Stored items
-- pv_equiv track=rewrite | github.com/danglong78/Project2_AI | Project_AI_2/Project_AI_2/Propositional_Logic.py | Find_Stench
-- ===== SOURCE A (Python) =====
-- def Manhattan(des,cur):
--     return (abs(des[0]-cur[0]) + abs(des[1] - cur[1]))
--
-- def Find_Stench(A_map,cur_pos,h,w):
--     result_list = []
--     for i in range(h):
--         for z in range(w):
--             if ('S' in A_map[i][z]) and ('W' not in A_map[i][z]) and ('P' not in A_map[i][z]):
--                 result_list.append([i,z])
--     if len(result_list)==0:
--         return []
--     result_list.sort(key = lambda x: Manhattan(x,cur_pos))
--     return result_list[0]
-- ===== SOURCE B (Python) =====
-- def Find_Stench(A_map, cur_pos, h, w):
--     # single pass keeping the running nearest qualifying cell (strict < keeps the
--     # first-encountered cell on ties, like A's stable sort); no list, no sort
--     best = None
--     best_d = None
--     for i in range(h):
--         for z in range(w):
--             cell = A_map[i][z]
--             if 'S' in cell and 'W' not in cell and 'P' not in cell:
--                 d = abs(i - cur_pos[0]) + abs(z - cur_pos[1])
--                 if best is None or d < best_d:
--                     best = [i, z]
--                     best_d = d
--     return best if best is not None else []
-- ===== Notes on version B (the rewrite author's own statement) =====
-- stated objective: simpler
-- what changed: Replaces A's collect-all-matching-cells list plus a global stable sort by Manhattan distance with a single scan that keeps only the running nearest cell (strict < preserves A's first-on-tie choice), eliminating the intermediate list and the sort.
import Mathlib
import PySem

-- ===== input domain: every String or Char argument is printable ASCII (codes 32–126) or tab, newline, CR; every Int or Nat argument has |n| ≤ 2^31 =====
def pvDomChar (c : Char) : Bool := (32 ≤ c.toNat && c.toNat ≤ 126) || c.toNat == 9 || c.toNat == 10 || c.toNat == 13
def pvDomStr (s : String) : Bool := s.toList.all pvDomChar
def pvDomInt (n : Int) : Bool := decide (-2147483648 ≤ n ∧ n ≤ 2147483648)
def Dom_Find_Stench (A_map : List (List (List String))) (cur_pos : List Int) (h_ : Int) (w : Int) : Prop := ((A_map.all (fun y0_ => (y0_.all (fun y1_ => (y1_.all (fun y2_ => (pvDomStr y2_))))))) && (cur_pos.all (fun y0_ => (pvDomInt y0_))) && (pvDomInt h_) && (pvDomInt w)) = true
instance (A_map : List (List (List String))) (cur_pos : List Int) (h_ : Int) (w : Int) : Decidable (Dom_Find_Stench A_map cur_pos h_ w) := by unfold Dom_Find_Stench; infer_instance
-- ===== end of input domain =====

-- B replaces A's collect-then-stable-sort with a single running-nearest scan (simpler; no intermediate list, no sort).

-- ===== PORT A =====
def Manhattan (des cur : List Int) : Int :=
  |PySem.List.pyGetD des 0 0 - PySem.List.pyGetD cur 0 0| +
  |PySem.List.pyGetD des 1 0 - PySem.List.pyGetD cur 1 0|

-- pyGetD is exact under Pre_Find_Stench (all indexing is in range there)
def Find_Stench (A_map : List (List (List String))) (cur_pos : List Int) (h_ : Int) (w : Int) : List Int :=
  let result_list :=
    (PySem.List.pyRange 0 h_ 1).foldl (fun acc i =>
      (PySem.List.pyRange 0 w 1).foldl (fun acc z =>
        let cell := PySem.List.pyGetD (PySem.List.pyGetD A_map i []) z []
        if cell.contains "S" && !(cell.contains "W") && !(cell.contains "P")
        then acc ++ [[i, z]] else acc) acc) []
  if result_list = [] then []
  else (PySem.List.sorted result_list (fun x => Manhattan x cur_pos)).headD []

-- ===== PORT B =====
def Find_Stench_alt (A_map : List (List (List String))) (cur_pos : List Int) (h_ : Int) (w : Int) : List Int :=
  let st :=
    (PySem.List.pyRange 0 h_ 1).foldl (fun st i =>
      (PySem.List.pyRange 0 w 1).foldl (fun st z =>
        let cell := PySem.List.pyGetD (PySem.List.pyGetD A_map i []) z []
        if cell.contains "S" && !(cell.contains "W") && !(cell.contains "P") then
          let d := |i - PySem.List.pyGetD cur_pos 0 0| + |z - PySem.List.pyGetD cur_pos 1 0|
          match st with
          | none => some ([i, z], d)
          | some (b, bd) => if d < bd then some ([i, z], d) else some (b, bd)
        else st) st) (none : Option (List Int × Int))
  match st with
  | none => []
  | some (b, _) => b

-- ===== PRECONDITION & SPEC =====
-- Pre_ excludes exactly the inputs on which the Python A raises IndexError:
-- a visited row/cell index out of range, or cur_pos shorter than 2 while some
-- qualifying cell exists (the sort key then indexes cur_pos[0]/cur_pos[1]).
def Pre_Find_Stench (A_map : List (List (List String))) (cur_pos : List Int) (h_ : Int) (w : Int) : Prop :=
  (h_ ≤ 0 ∨ w ≤ 0 ∨ (h_ ≤ (A_map.length : Int) ∧ ∀ row ∈ A_map.take h_.toNat, w ≤ (row.length : Int)))
  ∧ (2 ≤ cur_pos.length ∨ ∀ row ∈ A_map.take h_.toNat, ∀ cell ∈ row.take w.toNat,
      ¬(cell.contains "S" && !(cell.contains "W") && !(cell.contains "P")) = true)
instance (A_map : List (List (List String))) (cur_pos : List Int) (h_ : Int) (w : Int) : Decidable (Pre_Find_Stench A_map cur_pos h_ w) := by unfold Pre_Find_Stench; infer_instance

def pvWitness_Find_Stench : List (List (List String)) × List Int × Int × Int :=
  ([[["S"], ["G"]], [["S", "W"], ["S"]]], [1, 1], 2, 2)

def Spec_Find_Stench (A_map : List (List (List String))) (cur_pos : List Int) (h_ : Int) (w : Int) (out : List Int) : Prop := out = Find_Stench_alt A_map cur_pos h_ w
instance (A_map : List (List (List String))) (cur_pos : List Int) (h_ : Int) (w : Int) (out : List Int) : Decidable (Spec_Find_Stench A_map cur_pos h_ w out) := by unfold Spec_Find_Stench; infer_instance

-- ===== CLAIM (what is proved, stated in full; the proofs are below) =====
def Claim_equal_Find_Stench : Prop := ∀ (A_map : List (List (List String))) (cur_pos : List Int) (h_ : Int) (w : Int), Dom_Find_Stench A_map cur_pos h_ w → Pre_Find_Stench A_map cur_pos h_ w → Spec_Find_Stench A_map cur_pos h_ w (Find_Stench A_map cur_pos h_ w)

-- ===== LEMMAS AND PROOFS =====

-- the running first-min step (state = current best), matching one insertBy's head
def pvStep {α : Type} (bf : α → α → Bool) (st : Option α) (x : α) : Option α :=
  some (match st with
        | none => x
        | some m => if bf x m then x else m)

-- B's step, carrying the best distance alongside the best cell
def pvStepD (key : List Int → Int) (st : Option (List Int × Int)) (x : List Int) :
    Option (List Int × Int) :=
  match st with
  | none => some (x, key x)
  | some (b, bd) => if key x < bd then some (x, key x) else some (b, bd)

-- head of one stable insertion: the new element takes the head iff strictly before
theorem head?_insertBy {α : Type} (bf : α → α → Bool) (x : α) (ys : List α) :
    (PySem.List.insertBy bf x ys).head? =
      some (match ys.head? with
            | none => x
            | some m => if bf x m then x else m) := by
  cases ys with
  | nil => rfl
  | cons y t =>
    simp only [PySem.List.insertBy]
    split <;> simp_all

-- head of the whole insertion-sort fold = running first-min fold over the same list
theorem head?_foldl_insertBy {α : Type} (bf : α → α → Bool) (cs : List α) (acc : List α) :
    (cs.foldl (fun a x => PySem.List.insertBy bf x a) acc).head? =
      cs.foldl (pvStep bf) acc.head? := by
  induction cs generalizing acc with
  | nil => rfl
  | cons c t ih =>
    simp only [List.foldl_cons]
    rw [ih, head?_insertBy]
    rfl

-- the running-min fold never returns to none
theorem pvStep_foldl_some {α : Type} (bf : α → α → Bool) (cs : List α) (m : α) :
    ∃ m', cs.foldl (pvStep bf) (some m) = some m' := by
  induction cs generalizing m with
  | nil => exact ⟨m, rfl⟩
  | cons c t ih => exact ih _

-- the distance-carrying fold is the plain fold paired with its key
theorem foldl_pvStepD (key : List Int → Int) (cs : List (List Int)) (st : Option (List Int)) :
    cs.foldl (pvStepD key) (st.map (fun b => (b, key b))) =
      (cs.foldl (pvStep (fun a b => decide (key a < key b))) st).map (fun b => (b, key b)) := by
  induction cs generalizing st with
  | nil => rfl
  | cons c t ih =>
    simp only [List.foldl_cons]
    have hstep : pvStepD key (st.map (fun b => (b, key b))) c =
        (pvStep (fun a b => decide (key a < key b)) st c).map (fun b => (b, key b)) := by
      cases st with
      | none => rfl
      | some m =>
        simp only [pvStepD, pvStep, Option.map_some, decide_eq_true_eq]
        by_cases hlt : key c < key m <;> simp [hlt]
    rw [hstep, ← ih]

-- A's nested collecting fold, in closed form
theorem collect_eq {α : Type} (P : Int → Int → Bool) (f : Int → Int → α)
    (rs ws : List Int) (acc : List α) :
    rs.foldl (fun acc i => ws.foldl (fun acc z => if P i z then acc ++ [f i z] else acc) acc) acc
      = acc ++ rs.flatMap (fun i => (ws.filter (P i)).map (f i)) := by
  induction rs generalizing acc with
  | nil => simp
  | cons r t ih =>
    simp only [List.foldl_cons, List.flatMap_cons]
    rw [PySem.List.foldl_append_if, ih, List.append_assoc]

-- B's nested conditional fold = a flat fold over the collected list
theorem nested_foldl_eq {α β : Type} (P : Int → Int → Bool) (f : Int → Int → α)
    (g : β → α → β) (rs ws : List Int) (st : β) :
    rs.foldl (fun st i => ws.foldl (fun st z => if P i z then g st (f i z) else st) st) st
      = (rs.flatMap (fun i => (ws.filter (P i)).map (f i))).foldl g st := by
  induction rs generalizing st with
  | nil => rfl
  | cons r t ih =>
    simp only [List.foldl_cons, List.flatMap_cons, List.foldl_append]
    rw [ih]
    congr 1
    rw [List.foldl_map, List.foldl_filter]

-- the distance B computes at cell [i, z] is A's sort key there
theorem Manhattan_pair (i z : Int) (cur : List Int) :
    Manhattan [i, z] cur =
      |i - PySem.List.pyGetD cur 0 0| + |z - PySem.List.pyGetD cur 1 0| := by
  simp [Manhattan, PySem.List.pyGetD, PySem.List.pyIdx?, PySem.List.pyGet?]

theorem Find_Stench_spec : Claim_equal_Find_Stench := by
  intro A_map cur_pos h_ w _ _
  unfold Spec_Find_Stench Find_Stench Find_Stench_alt
  simp only []
  set P : Int → Int → Bool := fun i z =>
    let cell := PySem.List.pyGetD (PySem.List.pyGetD A_map i []) z []
    cell.contains "S" && !(cell.contains "W") && !(cell.contains "P") with hP
  set key : List Int → Int := fun x => Manhattan x cur_pos with hkey
  set f : Int → Int → List Int := fun i z => [i, z] with hf
  set rs := PySem.List.pyRange 0 h_ 1
  set ws := PySem.List.pyRange 0 w 1
  set L := rs.flatMap (fun i => (ws.filter (P i)).map (f i)) with hL
  -- A's collected list is L
  have hLcoll : rs.foldl (fun acc i => ws.foldl (fun acc z =>
      if P i z then acc ++ [f i z] else acc) acc) ([] : List (List Int)) = L := by
    rw [collect_eq, List.nil_append]
  -- B's nested fold is the distance-carrying fold over L
  have hB : rs.foldl (fun st i => ws.foldl (fun st z =>
        if P i z then
          (match st with
           | none => some (f i z, |i - PySem.List.pyGetD cur_pos 0 0| + |z - PySem.List.pyGetD cur_pos 1 0|)
           | some (b, bd) =>
              if |i - PySem.List.pyGetD cur_pos 0 0| + |z - PySem.List.pyGetD cur_pos 1 0| < bd
              then some (f i z, |i - PySem.List.pyGetD cur_pos 0 0| + |z - PySem.List.pyGetD cur_pos 1 0|)
              else some (b, bd))
        else st) st) (none : Option (List Int × Int))
      = L.foldl (pvStepD key) none := by
    have hgz : ∀ (i z : Int) (st : Option (List Int × Int)),
        (match st with
         | none => some (f i z, |i - PySem.List.pyGetD cur_pos 0 0| + |z - PySem.List.pyGetD cur_pos 1 0|)
         | some (b, bd) =>
            if |i - PySem.List.pyGetD cur_pos 0 0| + |z - PySem.List.pyGetD cur_pos 1 0| < bd
            then some (f i z, |i - PySem.List.pyGetD cur_pos 0 0| + |z - PySem.List.pyGetD cur_pos 1 0|)
            else some (b, bd)) = pvStepD key st (f i z) := by
      intro i z st
      have hkf : key (f i z) = |i - PySem.List.pyGetD cur_pos 0 0| + |z - PySem.List.pyGetD cur_pos 1 0| := by
        rw [hkey, hf]; exact Manhattan_pair i z cur_pos
      cases st with
      | none => simp [pvStepD, hkf]
      | some p => cases p with
        | mk b bd => simp [pvStepD, hkf]
    have hfun : (fun (st : Option (List Int × Int)) (i : Int) => ws.foldl (fun st z =>
        if P i z then
          (match st with
           | none => some (f i z, |i - PySem.List.pyGetD cur_pos 0 0| + |z - PySem.List.pyGetD cur_pos 1 0|)
           | some (b, bd) =>
              if |i - PySem.List.pyGetD cur_pos 0 0| + |z - PySem.List.pyGetD cur_pos 1 0| < bd
              then some (f i z, |i - PySem.List.pyGetD cur_pos 0 0| + |z - PySem.List.pyGetD cur_pos 1 0|)
              else some (b, bd))
        else st) st)
        = (fun st i => ws.foldl (fun st z => if P i z then pvStepD key st (f i z) else st) st) := by
      funext st i
      have hinner : (fun (st : Option (List Int × Int)) (z : Int) =>
          if P i z then
            (match st with
             | none => some (f i z, |i - PySem.List.pyGetD cur_pos 0 0| + |z - PySem.List.pyGetD cur_pos 1 0|)
             | some (b, bd) =>
                if |i - PySem.List.pyGetD cur_pos 0 0| + |z - PySem.List.pyGetD cur_pos 1 0| < bd
                then some (f i z, |i - PySem.List.pyGetD cur_pos 0 0| + |z - PySem.List.pyGetD cur_pos 1 0|)
                else some (b, bd))
          else st)
          = (fun st z => if P i z then pvStepD key st (f i z) else st) := by
        funext st z
        by_cases hp : P i z
        · simp only [hp, if_true, hgz]
        · simp [hp]
      rw [hinner]
    rw [hfun, nested_foldl_eq]
  rw [hLcoll, hB]
  rw [PySem.List.sorted_eq_foldl_insertBy]
  cases hLe : L with
  | nil => simp
  | cons c t =>
    obtain ⟨m, hm⟩ := pvStep_foldl_some (fun a b => decide (key a < key b)) t c
    have hfold : (c :: t).foldl (pvStep (fun a b => decide (key a < key b))) none = some m := by
      simpa [pvStep] using hm
    have hpair : (c :: t).foldl (pvStepD key) none = some (m, key m) := by
      have h := foldl_pvStepD key (c :: t) (none : Option (List Int))
      simpa [hfold] using h
    have hhead := head?_foldl_insertBy (fun a b => decide (key a < key b)) (c :: t) ([] : List (List Int))
    simp only [List.head?_nil] at hhead
    rw [hfold] at hhead
    simp only [hpair, List.headD_eq_head?_getD, hhead]
    simp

* _INSTRUCTIONS TO FOLLOW_: Return exactly what appears above, from the first line of the entries to the line with "import PySem", inclusive.

* _WRITTEN RESPONSE_:
-- pv_equiv track=rewrite | github.com/danglong78/Project2_AI | Project_AI_2/Project_AI_2/Propositional_Logic.py | Find_Stench
-- ===== SOURCE A (Python) =====
-- def Manhattan(des,cur):
--     return (abs(des[0]-cur[0]) + abs(des[1] - cur[1]))
--
-- def Find_Stench(A_map,cur_pos,h,w):
--     result_list = []
--     for i in range(h):
--         for z in range(w):
--             if ('S' in A_map[i][z]) and ('W' not in A_map[i][z]) and ('P' not in A_map[i][z]):
--                 result_list.append([i,z])
--     if len(result_list)==0:
--         return []
--     result_list.sort(key = lambda x: Manhattan(x,cur_pos))
--     return result_list[0]
-- ===== SOURCE B (Python) =====
-- def Find_Stench(A_map, cur_pos, h, w):
--     # single pass keeping the running nearest qualifying cell (strict < keeps the
--     # first-encountered cell on ties, like A's stable sort); no list, no sort
--     best = None
--     best_d = None
--     for i in range(h):
--         for z in range(w):
--             cell = A_map[i][z]
--             if 'S' in cell and 'W' not in cell and 'P' not in cell:
--                 d = abs(i - cur_pos[0]) + abs(z - cur_pos[1])
--                 if best is None or d < best_d:
--                     best = [i, z]
--                     best_d = d
--     return best if best is not None else []
-- ===== Notes on version B (the rewrite author's own statement) =====
-- stated objective: simpler
-- what changed: Replaces A's collect-all-matching-cells list plus a global stable sort by Manhattan distance with a single scan that keeps only the running nearest cell (strict < preserves A's first-on-tie choice), eliminating the intermediate list and the sort.
import Mathlib
import PySem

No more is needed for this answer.